Prin pushed away his leather roller chair and walked towards the massive room divider that cordoned off an entire corner of the room. It was three times larger than necessary and the fact that Prin was a bit shorter than Elizabeth made made the divider even more ridiculous. Perhaps he meant for it to cover his ego?

“We didn’t come here to see you try on a new pair of pants!” Elizabeth called out after him, though Prin didn’t bother responding as he disappeared behind the screen. She had half a mind going after him, but seeing your boss in their underwear probably didn’t do wonders for negotiations. Maybe in other contexts it did, but that wasn’t the case here.


Elizabeth really hoped that wasn’t the case here.


She and Alex stood waiting for Prin to come out so the negotiations, whatever they might be, could start. Before long there was a bit of a commotion of scraping and heavy thuds from behind the screen, as if Prin was rearranging furniture back there. Probably just more nonsense to waste more of their time.

Still she waited, feeling more impatient as more inexplicable sounds emerged from behind the screen before finally Prin’s tail poked out. At least, it looked like Prin’s tail. It had the same Ruby red brush of hair at the tip like his and still the same mahogany brown as the rest of him. Only bigger.


Much bigger.

“Uh, Elizabeth?” Alex nudged her again.

“Just some expensive trick.” She assured him, “Probably thinks he can scare us into running out empty handed with a giant puppet of his tail.” For how life-like it was it was quite a trick for sure. She wondered if he tried to pull the same trick on Ryan when he came last week. No doubt Prin would give up after a minute or so and reveal the wires and pulleys he used to pull it off and use it as an excuse to flaunt his wealth or genius or whatever.

She kept that idea up until the rest of Prin walked out.

At least, it looked like Prin? Some of it did at least.
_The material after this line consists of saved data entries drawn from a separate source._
theorem extras_addAt (prev : Int) (frames : List (Int × Int × Int)) (res : List Int)
    (k : Nat) (v : Int) (hk : k < res.length)
    (hf : ∀ f ∈ frames, f.1.toNat < res.length) :
    extras prev frames (addAt res k v) = addAt (extras prev frames res) k v := by
  induction frames generalizing prev with
  | nil => rfl
  | cons f rest ih =>
    obtain ⟨i, s, c⟩ := f
    have hi : i.toNat < res.length := hf (i, s, c) (by simp)
    rw [extras, extras, ih s (fun f hf' => hf f (by simp [hf'])),
      addAt_comm _ _ _ _ _ (by rw [length_extras]; exact hk) (by rw [length_extras]; exact hi)]

theorem pyAddAt?_eq (res : List Int) (i v : Int) (h0 : 0 ≤ i) (h1 : i.toNat < res.length) :
    pyAddAt? res i v = some (addAt res i.toNat v) := by
  unfold pyAddAt?
  rw [PySem.List.pyGet?_of_nonneg res h0]
  simp [PySem.List.pySet?, PySem.List.pyIdx?, addAt, List.getElem?_eq_getElem h1,
    List.getD_eq_getElem?_getD]
  exact ⟨i.toNat, by rw [if_pos h0, if_pos (by omega)], rfl⟩

-- the main loop invariant: from related states, A's fold over the raw logs and B's
-- walk over the parsed events stay related
theorem loop_invariant (logs : List String) :
    ∀ (n prev : Int) (frames : List (Int × Int × Int)) (res : List Int)
      (evs : List (Int × Bool × Int)),
    logs.mapM pvParseB? = some evs →
    (∀ log ∈ logs, logOk n log = true) →
    (∀ f ∈ frames, 0 ≤ f.1 ∧ f.1 < n) →
    ((n.toNat : Nat) = res.length) →
    (∀ k ≤ logs.length,
      (logs.take k).countP (fun l => !isStartLog l) ≤
        (logs.take k).countP isStartLog + frames.length) →
    ∃ (prev' : Int) (frames' : List (Int × Int × Int)) (res' : List Int),
      logs.foldl stepA (some (prev, frames.map (·.1), extras prev frames res)) =
        some (prev', frames'.map (·.1), extras prev' frames' res') ∧
      runB frames res evs = res' ∧
      res'.length = res.length ∧
      (∀ f ∈ frames', 0 ≤ f.1 ∧ f.1 < n) ∧
      frames'.length + logs.countP (fun l => !isStartLog l) =
        frames.length + logs.countP isStartLog := by
  induction logs with
  | nil =>
    intro n prev frames res evs hmap _ hfr _ _
    have hevs : evs = [] := by simpa using hmap.symm
    subst hevs
    exact ⟨prev, frames, res, rfl, rfl, rfl, hfr, rfl⟩
  | cons log rest ih =>
    intro n prev frames res evs hmap hok hfr hlen hbal
    have hframesIdx : ∀ f ∈ frames, f.1.toNat < res.length := by
      intro f hf
      have := hfr f hf
      omega
    obtain ⟨idx, status, time, hp, hidx0, hidxn⟩ := logOk_parse (hok log (by simp))
    have hpB : pvParseB? log = some (idx, status == "start", time) := by
      rw [parseB_eq, hp]; rfl
    rw [List.mapM_cons, hpB] at hmap
    rcases hrest : rest.mapM pvParseB? with _ | es
    · rw [hrest] at hmap; simp at hmap
    · rw [hrest] at hmap
      have hevs : evs = (idx, status == "start", time) :: es := by simpa using hmap.symm
      subst hevs
      have hidxlt : idx.toNat < res.length := by omega
      by_cases hs : status = "start"
      · -- 'start' log
        have hsb : (status == "start") = true := by simp [hs]
        have hstart : isStartLog log = true := by unfold isStartLog; rw [hp]; simp [hs]
        -- A's step
        have e2 : time - time - 0 = 0 := by ring
        have hA : stepA (some (prev, frames.map (·.1), extras prev frames res)) log =
            some (time, idx :: frames.map (·.1), extras time ((idx, time, 0) :: frames) res) := by
          cases frames with
          | nil =>
            simp only [stepA, hp, Option.bind_some, hs, List.map_nil, extras]
            rw [if_pos (by decide), e2, addAt_zero _ _ hidxlt]
          | cons f rest' =>
            obtain ⟨i, s, c⟩ := f
            have hi0 : 0 ≤ i := (hfr (i, s, c) (by simp)).1
            have hilt : i.toNat < res.length := hframesIdx (i, s, c) (by simp)
            have hilt' : i.toNat < (extras s rest' res).length := by
              rw [length_extras]; exact hilt
            have e1 : prev - s - c + (time - prev) = time - s - c := by ring
            simp only [stepA, hp, Option.bind_some, hs, List.map_cons, extras]
            try dsimp only
            rw [if_pos (by decide),
              pyAddAt?_eq _ _ _ hi0 (by simp [length_addAt, length_extras, hilt]),
              addAt_addAt _ _ _ _ hilt', e1, e2,
              addAt_zero _ _ (by simp [length_addAt, length_extras, hidxlt])]
            rfl
        -- apply the IH
        obtain ⟨prev', frames', res', hA', hB', hlen', hfr', hcnt'⟩ :=
          ih n time ((idx, time, 0) :: frames) res es hrest
            (fun l hl => hok l (by simp [hl]))
            (by intro f hf
                simp only [List.mem_cons] at hf
                rcases hf with rfl | hf
                · exact ⟨hidx0, hidxn⟩
                · exact hfr f hf)
            hlen
            (by intro k hk
                have := hbal (k + 1) (by simpa using hk)
                simp [List.take_succ_cons, hstart] at this ⊢; omega)
        refine ⟨prev', frames', res', ?_, ?_, hlen', hfr', ?_⟩
        · rw [List.foldl_cons, hA]; exact hA'
        · rw [hsb]; exact hB'
        · simp [hstart] at hcnt' ⊢; omega
      · -- 'end' log (any status other than "start")
        have hsb : (status == "start") = false := by simp [hs]
        have hstart : isStartLog log = false := by
          unfold isStartLog; rw [hp]; simpa using hs
        -- the prefix balance at k = 1 forces a non-empty stack
        have hne : frames ≠ [] := by
          intro h
          have h1 := hbal 1 (by simp)
          simp [List.take_succ_cons, hstart, h] at h1
        obtain ⟨⟨i, s, c⟩, rest', rfl⟩ : ∃ f rest', frames = f :: rest' := by
          cases frames with
          | nil => exact absurd rfl hne
          | cons f r => exact ⟨f, r, rfl⟩
        have hi0 : 0 ≤ i := (hfr (i, s, c) (by simp)).1
        have hin : i < n := (hfr (i, s, c) (by simp)).2
        have hilt : i.toNat < res.length := hframesIdx (i, s, c) (by simp)
        have hilt' : i.toNat < (extras s rest' res).length := by
          rw [length_extras]; exact hilt
        cases rest' with
        | nil =>
          have hBstep : runB [(i, s, c)] res ((idx, status == "start", time) :: es) =
              runB [] (addAt res i.toNat (time - s + 1 - c)) es := by
            rw [hsb]; rfl
          -- the popped frame was the only one
          have e3 : prev - s - c + (time - prev + 1) = time - s + 1 - c := by ring
          have hA : stepA (some (prev, [(i, s, c)].map (·.1), extras prev [(i, s, c)] res)) log =
              some (time + 1, ([] : List (Int × Int × Int)).map (·.1),
                extras (time + 1) [] (addAt res i.toNat (time - s + 1 - c))) := by
            simp only [stepA, hp, Option.bind_some, List.map_cons, List.map_nil, extras]
            try dsimp only
            rw [if_neg (by simp [hs]),
              pyAddAt?_eq _ _ _ hi0 (by simp [length_addAt, hilt]),
              addAt_addAt _ _ _ _ hilt, e3]
            rfl
          obtain ⟨prev', frames', res', hA', hB', hlen', hfr', hcnt'⟩ :=
            ih n (time + 1) [] (addAt res i.toNat (time - s + 1 - c)) es hrest
              (fun l hl => hok l (by simp [hl]))
              (by simp)
              (by rw [length_addAt]; exact hlen)
              (by intro k hk
                  have h1 := hbal (k + 1) (by simpa using hk)
                  simp [List.take_succ_cons, hstart] at h1 ⊢; omega)
          refine ⟨prev', frames', res', ?_, ?_, ?_, hfr', ?_⟩
          · rw [List.foldl_cons, hA]; exact hA'
          · rw [hBstep]; exact hB'
          · rw [hlen', length_addAt]
          · simp [hstart] at hcnt' ⊢; omega
        | cons g r =>
          -- the frame below the popped one absorbs the duration as child time
          obtain ⟨j, sj, cj⟩ := g
          have hBstep : runB ((i, s, c) :: (j, sj, cj) :: r) res
                ((idx, status == "start", time) :: es) =
              runB ((j, sj, cj + (time - s + 1)) :: r)
                (addAt res i.toNat (time - s + 1 - c)) es := by
            rw [hsb]; rfl
          have hj0 : 0 ≤ j := (hfr (j, sj, cj) (by simp)).1
          have hjn : j < n := (hfr (j, sj, cj) (by simp)).2
          have hjlt : j.toNat < res.length := hframesIdx (j, sj, cj) (by simp)
          have e3 : prev - s - c + (time - prev + 1) = time - s + 1 - c := by ring
          have e4 : time + 1 - sj - (cj + (time - s + 1)) = s - sj - cj := by ring
          have hA : stepA (some (prev, ((i, s, c) :: (j, sj, cj) :: r).map (·.1),
                extras prev ((i, s, c) :: (j, sj, cj) :: r) res)) log =
              some (time + 1, ((j, sj, cj + (time - s + 1)) :: r).map (·.1),
                extras (time + 1) ((j, sj, cj + (time - s + 1)) :: r)
                  (addAt res i.toNat (time - s + 1 - c))) := by
            simp only [stepA, hp, Option.bind_some, List.map_cons, extras]
            try dsimp only
            rw [if_neg (by simp [hs]),
              pyAddAt?_eq _ _ _ hi0 (by simp [length_addAt, length_extras, hilt]),
              addAt_addAt _ _ _ _ (by simp [length_addAt, length_extras, hilt]), e3, e4,
              extras_addAt sj r res i.toNat (time - s + 1 - c) hilt
                (fun f hf => hframesIdx f (by simp [hf])),
              addAt_comm _ _ _ _ _ (by simp [length_extras, hjlt])
                (by simp [length_extras, hilt])]
            rfl
          obtain ⟨prev', frames', res', hA', hB', hlen', hfr', hcnt'⟩ :=
            ih n (time + 1) ((j, sj, cj + (time - s + 1)) :: r)
              (addAt res i.toNat (time - s + 1 - c)) es hrest
              (fun l hl => hok l (by simp [hl]))
              (by intro f hf
                  simp only [List.mem_cons] at hf
                  rcases hf with rfl | hf
                  · exact ⟨hj0, hjn⟩
                  · exact hfr f (by simp [hf]))
              (by rw [length_addAt]; exact hlen)
              (by intro k hk
                  have h1 := hbal (k + 1) (by simpa using hk)
                  simp [List.take_succ_cons, hstart] at h1 ⊢; omega)
          refine ⟨prev', frames', res', ?_, ?_, ?_, hfr', ?_⟩
          · rw [List.foldl_cons, hA]; exact hA'
          · rw [hBstep]; exact hB'
          · rw [hlen', length_addAt]
          · simp [hstart] at hcnt' ⊢; omega
-- ===== PRECONDITION & SPEC =====
-- Pre_ excludes exactly the inputs on which the Python A raises IndexError: the empty list
-- (lines[0]) and ragged grids with a row shorter than the first row (lines[y][x]).
def Pre_lines_diag_down (lines : List String) : Prop :=
  lines ≠ [] ∧ ∀ s ∈ lines, (lines.headD "").toList.length ≤ s.toList.length
instance (lines : List String) : Decidable (Pre_lines_diag_down lines) := by
  unfold Pre_lines_diag_down; infer_instance

def pvWitness_lines_diag_down : List String := ["abc", "def"]

def Spec_lines_diag_down (lines : List String) (out : List String) : Prop := out = lines_diag_down_alt lines
instance (lines : List String) (out : List String) : Decidable (Spec_lines_diag_down lines out) := by unfold Spec_lines_diag_down; infer_instance

-- ===== CLAIM (what is proved, stated in full; the proofs are below) =====
def Claim_equal_lines_diag_down : Prop := ∀ (lines : List String), Dom_lines_diag_down lines → Pre_lines_diag_down lines → Spec_lines_diag_down lines (lines_diag_down lines)

-- ===== LEMMAS AND PROOFS =====

-- the character of row j on diagonal k (both ports read it through the same total lookups)
def pvCharAt (lines : List String) (j k : Int) : Char :=
  PySem.List.pyGetD (PySem.List.pyGetD lines j "").toList (j + k) ' '

-- diagonal k, rows max 0 (-k) .. Y-1, kept while the column stays < X
def pvDiagSpec (lines : List String) (X k : Int) : List Char :=
  (PySem.List.pyRange (max 0 (-k)) (PySem.List.len lines)).flatMap
    (fun j => if j + k < X then [pvCharAt lines j k] else [])

-- all (key, char) pairs produced by B's grouping pass, in scan order
def pvPairs (lines : List String) (X : Int) : List (Int × Char) :=
  (PySem.List.enumerate lines).flatMap
    (fun p => (PySem.List.pyRange 0 X).map (fun x => (x - p.1, PySem.List.pyGetD p.2.toList x ' ')))

lemma pvSkipA_eq : ∀ (n : Nat) (x y : Int), (-y).toNat = n →
    pvSkipA x y = if y < 0 then (x - y, 0) else (x, y) := by
  intro n
  induction n with
  | zero =>
    intro x y h
    rw [pvSkipA]
    have hy : ¬ y < 0 := by omega
    simp [hy]
  | succ m ih =>
    intro x y h
    rw [pvSkipA]
    by_cases hy : y < 0
    · rw [if_pos hy, if_pos hy, ih (x + 1) (y + 1) (by omega)]
      by_cases hy1 : y + 1 < 0
      · rw [if_pos hy1, show x + 1 - (y + 1) = x - y from by omega]
      · rw [if_neg hy1, show y + 1 = 0 from by omega, show x + 1 = x - y from by omega]
    · simp [hy]

lemma pvDiagA_eq (lines : List String) (X Y k : Int) :
    ∀ (n : Nat) (y : Int) (acc : List Char), (Y - y).toNat = n →
    pvDiagA lines X Y (y + k) y acc
      = acc ++ (PySem.List.pyRange y Y).flatMap
          (fun j => if j + k < X then [pvCharAt lines j k] else []) := by
  intro n
  induction n with
  | zero =>
    intro y acc h
    rw [pvDiagA, PySem.List.pyRange_one_eq_nil (by omega)]
    have : ¬ (y + k < X ∧ y < Y) := by omega
    simp [this]
  | succ m ih =>
    intro y acc h
    by_cases hy : y < Y
    · rw [PySem.List.pyRange_one_cons hy, List.flatMap_cons, pvDiagA]
      by_cases hx : y + k < X
      · rw [if_pos ⟨hx, hy⟩]
        have hxx : y + k + 1 = (y + 1) + k := by omega
        rw [hxx, ih (y + 1) _ (by omega), if_pos hx]
        simp [pvCharAt]
      · rw [if_neg (by tauto), if_neg hx]
        have hnil : (PySem.List.pyRange (y + 1) Y).flatMap
            (fun j => if j + k < X then [pvCharAt lines j k] else []) = [] := by
          rw [List.flatMap_eq_nil_iff]
          intro j hj
          rw [PySem.List.mem_pyRange_one] at hj
          rw [if_neg (by omega)]
        rw [hnil]
        simp
    · rw [pvDiagA, PySem.List.pyRange_one_eq_nil (by omega)]
      have : ¬ (y + k < X ∧ y < Y) := by omega
      simp [this]

lemma pvLoopA_eq (lines : List String) (X Y : Int) (hX : 1 ≤ X) (_hY : 1 ≤ Y)
    (hYlen : Y = PySem.List.len lines) :
    ∀ (n : Nat) (a : Int) (out : List String), (X + Y - a).toNat = n → 0 ≤ a →
    pvLoopA lines X Y (PySem.List.pyRange a (X + Y)) out
      = out ++ (PySem.List.pyRange a (X + Y - 1)).map
          (fun d => String.ofList (pvDiagSpec lines X (d - (Y - 1)))) := by
  intro n
  induction n with
  | zero =>
    intro a out h ha
    rw [PySem.List.pyRange_one_eq_nil (by omega), PySem.List.pyRange_one_eq_nil (by omega)]
    simp [pvLoopA]
  | succ m ih =>
    intro a out h ha
    by_cases hab : a < X + Y
    · rw [PySem.List.pyRange_one_cons hab]
      show (let s := pvSkipA 0 (Y - 1 - a);
        if s.1 ≥ X then out
        else pvLoopA lines X Y (PySem.List.pyRange (a + 1) (X + Y))
          (out ++ [String.ofList (pvDiagA lines X Y s.1 s.2 [])])) = _
      rw [pvSkipA_eq ((-(Y - 1 - a)).toNat) 0 (Y - 1 - a) rfl]
      by_cases hlow : Y - 1 - a < 0
      · -- start below the grid: s = (a - (Y - 1), 0)
        rw [if_pos hlow]
        by_cases hbreak : a - (Y - 1) ≥ X
        · -- break: a = X + Y - 1
          rw [if_pos (by simpa using hbreak), PySem.List.pyRange_one_eq_nil (by omega)]
          simp
        · rw [if_neg (by simpa using hbreak)]
          have hd : (0 : Int) - (Y - 1 - a) = 0 + (a - (Y - 1)) := by omega
          simp only [hd]
          rw [pvDiagA_eq lines X Y (a - (Y - 1)) ((Y - 0).toNat) 0 [] rfl]
          rw [ih (a + 1) _ (by omega) (by omega)]
          rw [PySem.List.pyRange_one_cons (a := a) (b := X + Y - 1) (by omega), List.map_cons]
          have hmax : max 0 (-(a - (Y - 1))) = 0 := by omega
          have hspec : pvDiagSpec lines X (a - (Y - 1))
              = (PySem.List.pyRange 0 Y).flatMap
                  (fun j => if j + (a - (Y - 1)) < X then [pvCharAt lines j (a - (Y - 1))] else []) := by
            rw [pvDiagSpec, hmax, ← hYlen]
          rw [hspec]
          simp
      · -- start inside: s = (0, Y - 1 - a), no break since X ≥ 1
        rw [if_neg hlow, if_neg (by simp; omega)]
        have hd : (0 : Int) = (Y - 1 - a) + (a - (Y - 1)) := by omega
        rw [show pvDiagA lines X Y 0 (Y - 1 - a) [] =
            pvDiagA lines X Y ((Y - 1 - a) + (a - (Y - 1))) (Y - 1 - a) [] by rw [← hd]]
        rw [pvDiagA_eq lines X Y (a - (Y - 1)) ((Y - (Y - 1 - a)).toNat) (Y - 1 - a) [] rfl]
        rw [ih (a + 1) _ (by omega) (by omega)]
        rw [PySem.List.pyRange_one_cons (a := a) (b := X + Y - 1) (by omega), List.map_cons]
        have hmax : max 0 (-(a - (Y - 1))) = Y - 1 - a := by omega
        have hspec : pvDiagSpec lines X (a - (Y - 1))
            = (PySem.List.pyRange (Y - 1 - a) Y).flatMap
                (fun j => if j + (a - (Y - 1)) < X then [pvCharAt lines j (a - (Y - 1))] else []) := by
          rw [pvDiagSpec, hmax, ← hYlen]
        rw [hspec]
        simp
    · rw [PySem.List.pyRange_one_eq_nil (by omega), PySem.List.pyRange_one_eq_nil (by omega)]
      simp [pvLoopA]

lemma pvGroups_eq (lines : List String) (X : Int) :
    (PySem.List.enumerate lines).foldl
      (fun g p =>
        (PySem.List.pyRange 0 X).foldl
          (fun g x => g.modify (x - p.1) [] (fun l => l ++ [PySem.List.pyGetD p.2.toList x ' ']))
          g)
      PySem.Dict.empty
    = (pvPairs lines X).foldl (fun d q => d.modify q.1 [] (fun l => l ++ [q.2])) PySem.Dict.empty := by
  rw [pvPairs, List.foldl_flatMap]
  simp only [List.foldl_map]

lemma pvFilterRange_eq (j k : Int) : ∀ (n : Nat) (a b : Int), (b - a).toNat = n →
    (PySem.List.pyRange a b).filter (fun x => x - j == k)
      = if a ≤ j + k ∧ j + k < b then [j + k] else [] := by
  intro n
  induction n with
  | zero =>
    intro a b h
    rw [PySem.List.pyRange_one_eq_nil (by omega), if_neg (by omega)]
    rfl
  | succ m ih =>
    intro a b h
    by_cases hab : a < b
    · rw [PySem.List.pyRange_one_cons hab, List.filter_cons, ih (a + 1) b (by omega)]
      by_cases ha : a = j + k
      · have hbeq : (a - j == k) = true := by simp; omega
        rw [if_neg (show ¬ (a + 1 ≤ j + k ∧ j + k < b) by omega),
          if_pos (show a ≤ j + k ∧ j + k < b by omega)]
        simp [ha]
      · have hbeq : (a - j == k) = false := by simp; omega
        simp only [hbeq, Bool.false_eq_true, if_false]
        by_cases hc : a ≤ j + k ∧ j + k < b
        · rw [if_pos hc, if_pos (show a + 1 ≤ j + k ∧ j + k < b by omega)]
        · rw [if_neg hc, if_neg (show ¬ (a + 1 ≤ j + k ∧ j + k < b) by omega)]
    · rw [PySem.List.pyRange_one_eq_nil (by omega), if_neg (by omega)]
      rfl

lemma pvFlatMap_congr {α β : Type} (l : List α) (f g : α → List β)
    (h : ∀ x ∈ l, f x = g x) : l.flatMap f = l.flatMap g := by
  induction l with
  | nil => rfl
  | cons x xs ih =>
    rw [List.flatMap_cons, List.flatMap_cons, h x (by simp),
      ih (fun y hy => h y (by simp [hy]))]

lemma pvMemKeys (lines : List String) (X : Int) (hX : 1 ≤ X) (hY : lines ≠ []) (k : Int) :
    k ∈ (pvPairs lines X).map (·.1) ↔ 1 - (lines.length : Int) ≤ k ∧ k < X := by
  rw [pvPairs]
  simp only [List.mem_map, List.mem_flatMap, PySem.List.mem_enumerate_iff,
    PySem.List.mem_pyRange_one]
  constructor
  · rintro ⟨q, ⟨p, ⟨⟨i, hi, rfl⟩, hq⟩⟩, rfl⟩
    simp only at hq
    obtain ⟨x, hx, rfl⟩ := hq
    simp only
    omega
  · rintro ⟨h1, h2⟩
    have hlen : 1 ≤ lines.length := List.length_pos_iff.mpr hY
    have hiY : (-k).toNat < lines.length := by omega
    refine ⟨(k, PySem.List.pyGetD lines[(-k).toNat].toList ((((-k).toNat : Nat) : Int) + k) ' '),
      ⟨((((-k).toNat : Nat) : Int), lines[(-k).toNat]), ⟨(-k).toNat, hiY, by rw [zero_add]⟩, ?_⟩,
      rfl⟩
    simp only
    refine ⟨(((-k).toNat : Nat) : Int) + k, ⟨by omega, by omega⟩, ?_⟩
    rw [Prod.mk.injEq]
    exact ⟨by omega, rfl⟩

lemma pvPairsFilter_eq (lines : List String) (X k : Int) (hY : lines ≠ [])
    (hk : 1 - (lines.length : Int) ≤ k) :
    ((pvPairs lines X).filter (fun q => q.1 == k)).map (·.2) = pvDiagSpec lines X k := by
  have hlen : 1 ≤ lines.length := List.length_pos_iff.mpr hY
  rw [pvPairs, List.filter_flatMap, List.map_flatMap,
    PySem.List.enumerate_eq_map_pyRange lines "", List.flatMap_map]
  have hinner : ∀ j : Int,
      (((PySem.List.pyRange 0 X).map
          (fun x => (x - j, PySem.List.pyGetD (PySem.List.pyGetD lines j "").toList x ' '))).filter
        (fun q => q.1 == k)).map (·.2)
      = if 0 ≤ j + k ∧ j + k < X then [pvCharAt lines j k] else [] := by
    intro j
    rw [List.filter_map]
    have hcomp : ((fun (q : Int × Char) => q.1 == k) ∘
        (fun x => (x - j, PySem.List.pyGetD (PySem.List.pyGetD lines j "").toList x ' ')))
        = fun x => x - j == k := rfl
    rw [hcomp, pvFilterRange_eq j k ((X - 0).toNat) 0 X rfl]
    by_cases hc : 0 ≤ j + k ∧ j + k < X
    · rw [if_pos hc, if_pos hc]
      rfl
    · rw [if_neg hc, if_neg hc]
      rfl
  refine Eq.trans (pvFlatMap_congr _ _ _ (fun j _ => hinner j)) ?_
  have hlenI : PySem.List.len lines = (lines.length : Int) := by
    simp [PySem.List.len]
  rw [pvDiagSpec, hlenI,
    PySem.List.pyRange_one_append 0 (max 0 (-k)) (lines.length : Int) (by omega) (by omega),
    List.flatMap_append]
  have hfront : (PySem.List.pyRange 0 (max 0 (-k))).flatMap
      (fun j => if 0 ≤ j + k ∧ j + k < X then [pvCharAt lines j k] else []) = [] := by
    rw [List.flatMap_eq_nil_iff]
    intro j hj
    rw [PySem.List.mem_pyRange_one] at hj
    rw [if_neg (by omega)]
  rw [hfront, List.nil_append]
  refine pvFlatMap_congr _ _ _ (fun j hj => ?_)
  rw [PySem.List.mem_pyRange_one] at hj
  exact if_congr (by omega) rfl rfl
The upper part, the redhead with the smug, punchable face and torso dressed in a sky blue shirt and brown vest was still definitely Prin but below his waist– below his upper part’s waist –was something else.

Elizabeth could best describe it as being in the shape of a dragon. Prin’s brown skin took the place of scales though he was a shade lighter on his underside than his back. All the way down his monstrous back his deep red hair extended as a mane that terminated at the tip of his tail. Most striking of all was the number of limbs. Below his ‘normal’ waist Prin sprouted a pair of arms ending in clawed hands clutching his trousers. Below that were a third set of limbs themselves followed lastly by a set of thickly haunched hind legs that together bore his weight on the carpeted floor. Again, nonhuman persons weren’t uncommon in the world and Elizabeth had met quite a few, but she had never seen anything remotely like this.

Not to mention he was impossibly huge. Earlier, Prin probably couldn’t have touched the top of the room divider even if he stood on Elizabeth’s shoulders. Now, he draped the blazer he was wearing earlier over the divider’s top edge without so much as needing to pick up the mid legs of his draconian body. The three story ceiling suddenly seemed a lot less superfluous.

“So.” Prin addressed the two of them with an almost cheerful tone. He rested his chin on his hand as his more monstrous arms dexterously creased out the folds of his trousers, “You want to know what became of Ryan?”